→ What the exercise asks
Below are some records. Pull every line that contains the word "input".

→ Provided data
-- pv_equiv track=rewrite | github.com/Enarb1/SoftUni_Python | Fundamentals/06.List Exercise/More Exercises/06.list_manipulator_var2.py | last_count_even
-- ===== SOURCE A (Python) =====
-- def last_count_even(first_list,num_count):
--     last_even = []
--     for num in first_list:
--         if int(num) % 2 == 0:
--             last_even.append(num)
--             if len(last_even) > num_count:
--                 last_even.pop(0)
--     return list(map(int, last_even))
-- ===== SOURCE B (Python) =====
-- def last_count_even(first_list, num_count):
--     result = []
--     for num in reversed(first_list):
--         if len(result) >= num_count:
--             break
--         if int(num) % 2 == 0:
--             result.append(num)
--     result.reverse()
--     return list(map(int, result))
-- ===== Notes on version B (the rewrite author's own statement) =====
-- stated objective: alternative
-- what changed: B scans the list backwards and stops as soon as num_count evens are collected, then reverses, instead of A's forward pass that appends every even and pops the front of the sliding window.
import Mathlib
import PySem

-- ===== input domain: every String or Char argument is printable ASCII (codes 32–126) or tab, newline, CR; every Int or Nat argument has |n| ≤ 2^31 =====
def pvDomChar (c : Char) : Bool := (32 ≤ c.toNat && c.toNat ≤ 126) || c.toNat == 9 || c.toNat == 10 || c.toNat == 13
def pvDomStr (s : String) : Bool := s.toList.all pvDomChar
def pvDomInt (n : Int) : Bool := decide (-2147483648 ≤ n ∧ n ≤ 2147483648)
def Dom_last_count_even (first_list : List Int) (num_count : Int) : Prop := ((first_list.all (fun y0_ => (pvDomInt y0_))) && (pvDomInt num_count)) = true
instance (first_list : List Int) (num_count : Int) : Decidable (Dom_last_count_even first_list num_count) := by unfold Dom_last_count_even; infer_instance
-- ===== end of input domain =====

-- B keeps the same return value by a backwards scan with early stop; A's forward pass keeps a sliding window with pop(0).

-- ===== PORT A =====
-- one loop iteration of A: append the even number, pop the front if the window exceeds num_count
-- (acc.drop 1 = pop(0); exact here because acc is nonempty when the branch is taken)
def lcStepA (num_count : Int) (acc : List Int) (num : Int) : List Int :=
  if PySem.Int.mod num 2 == 0 then
    let acc2 := acc ++ [num]
    if num_count < (acc2.length : Int) then acc2.drop 1 else acc2
  else acc

def last_count_even (first_list : List Int) (num_count : Int) : List Int :=
  first_list.foldl (lcStepA num_count) []

-- ===== PORT B =====
-- B's loop over reversed(first_list): break once len(result) >= num_count, else append evens
def lcGoB (num_count : Int) (acc : List Int) : List Int → List Int
  | [] => acc
  | x :: xs =>
    if num_count ≤ (acc.length : Int) then acc
    else if PySem.Int.mod x 2 == 0 then lcGoB num_count (acc ++ [x]) xs
    else lcGoB num_count acc xs

def last_count_even_alt (first_list : List Int) (num_count : Int) : List Int :=
  (lcGoB num_count [] first_list.reverse).reverse

-- ===== PRECONDITION & SPEC =====
def Spec_last_count_even (first_list : List Int) (num_count : Int) (out : List Int) : Prop := out = last_count_even_alt first_list num_count
instance (first_list : List Int) (num_count : Int) (out : List Int) : Decidable (Spec_last_count_even first_list num_count out) := by unfold Spec_last_count_even; infer_instance

-- ===== CLAIM (what is proved, stated in full; the proofs are below) =====
def Claim_equal_last_count_even : Prop := ∀ (first_list : List Int) (num_count : Int), Dom_last_count_even first_list num_count → Spec_last_count_even first_list num_count (last_count_even first_list num_count)

-- ===== LEMMAS AND PROOFS =====

-- canonical value both sides reach: the last k elements of l
def pvTakeLast (l : List Int) (k : Nat) : List Int := (l.reverse.take k).reverse

-- dropping the front of l does not change the last k elements, as long as ≥ k remain
lemma pvTakeLast_drop_one (l r : List Int) (k : Nat) (h : k ≤ l.length - 1) :
    pvTakeLast (l.drop 1 ++ r) k = pvTakeLast (l ++ r) k := by
  unfold pvTakeLast
  by_cases hk : k ≤ r.length
  · simp [List.take_append_of_le_length, hk]
  · have h1 : (l.drop 1).reverse = l.reverse.take (l.length - 1) := by
      rw [List.reverse_drop]
    rw [List.reverse_append, List.reverse_append,
        List.take_append, List.take_append, h1, List.take_take]
    have hmin : min (k - r.length) (l.length - 1) = k - r.length := by omega
    simp only [List.length_reverse]
    rw [hmin]

lemma lcFoldA_eq (num_count : Int) (xs : List Int) :
    ∀ (s : List Int), s.length ≤ num_count.toNat →
      xs.foldl (lcStepA num_count) s
        = pvTakeLast (s ++ xs.filter (fun x => PySem.Int.mod x 2 == 0)) num_count.toNat := by
  induction xs with
  | nil =>
    intro s hs
    unfold pvTakeLast
    simp only [List.filter_nil, List.append_nil, List.foldl_nil]
    rw [List.take_of_length_le (by simpa using hs)]
    simp
  | cons x xs ih =>
    intro s hs
    simp only [List.foldl_cons, List.filter_cons]
    by_cases hx : (PySem.Int.mod x 2 == 0) = true
    · simp only [lcStepA, hx, if_pos]
      by_cases hlen : num_count < ((s ++ [x]).length : Int)
      · rw [if_pos hlen]
        have hlen' : (s ++ [x]).length = s.length + 1 := by simp
        have hdlen : ((s ++ [x]).drop 1).length ≤ num_count.toNat := by
          simp only [List.length_drop, hlen']
          omega
        rw [ih _ hdlen]
        have : num_count.toNat ≤ (s ++ [x]).length - 1 := by
          simp only [hlen']
          omega
        rw [pvTakeLast_drop_one _ _ _ this]
        simp
      · rw [if_neg hlen]
        have : (s ++ [x]).length ≤ num_count.toNat := by
          simp only [List.length_append, List.length_cons, List.length_nil] at *
          omega
        rw [ih _ this]
        simp
    · simp only [lcStepA, hx, if_neg, Bool.false_eq_true, not_false_eq_true]
      rw [ih _ hs]

lemma lcGoB_eq (num_count : Int) (l : List Int) :
    ∀ (acc : List Int),
      lcGoB num_count acc l
        = acc ++ (l.filter (fun x => PySem.Int.mod x 2 == 0)).take (num_count.toNat - acc.length) := by
  induction l with
  | nil => intro acc; simp [lcGoB]
  | cons x xs ih =>
    intro acc
    simp only [lcGoB, List.filter_cons]
    by_cases hstop : num_count ≤ (acc.length : Int)
    · rw [if_pos hstop]
      have : num_count.toNat - acc.length = 0 := by omega
      rw [this]
      simp
    · rw [if_neg hstop]
      have hge : num_count.toNat - acc.length = (num_count.toNat - (acc.length + 1)) + 1 := by
        omega
      by_cases hx : (PySem.Int.mod x 2 == 0) = true
      · simp only [hx, if_pos]
        rw [ih]
        simp only [List.length_append, List.length_cons, List.length_nil]
        rw [hge, List.take_succ_cons]
        simp
      · simp only [hx, Bool.false_eq_true, not_false_eq_true, if_neg]
        rw [ih]

-- B's result in canonical form
lemma alt_eq (first_list : List Int) (num_count : Int) :
    last_count_even_alt first_list num_count
      = pvTakeLast (first_list.filter (fun x => PySem.Int.mod x 2 == 0)) num_count.toNat := by
  unfold last_count_even_alt pvTakeLast
  rw [lcGoB_eq]
  simp [List.filter_reverse]

-- ===== VERDICT (by name: the statement is the Claim_ definition above) =====
theorem last_count_even_spec : Claim_equal_last_count_even := by
  intro first_list num_count _
  unfold Spec_last_count_even last_count_even
  rw [alt_eq, lcFoldA_eq num_count first_list [] (by simp)]
  simp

→ Result
-- ===== input domain: every String or Char argument is printable ASCII (codes 32–126) or tab, newline, CR; every Int or Nat argument has |n| ≤ 2^31 =====
-- ===== end of input domain =====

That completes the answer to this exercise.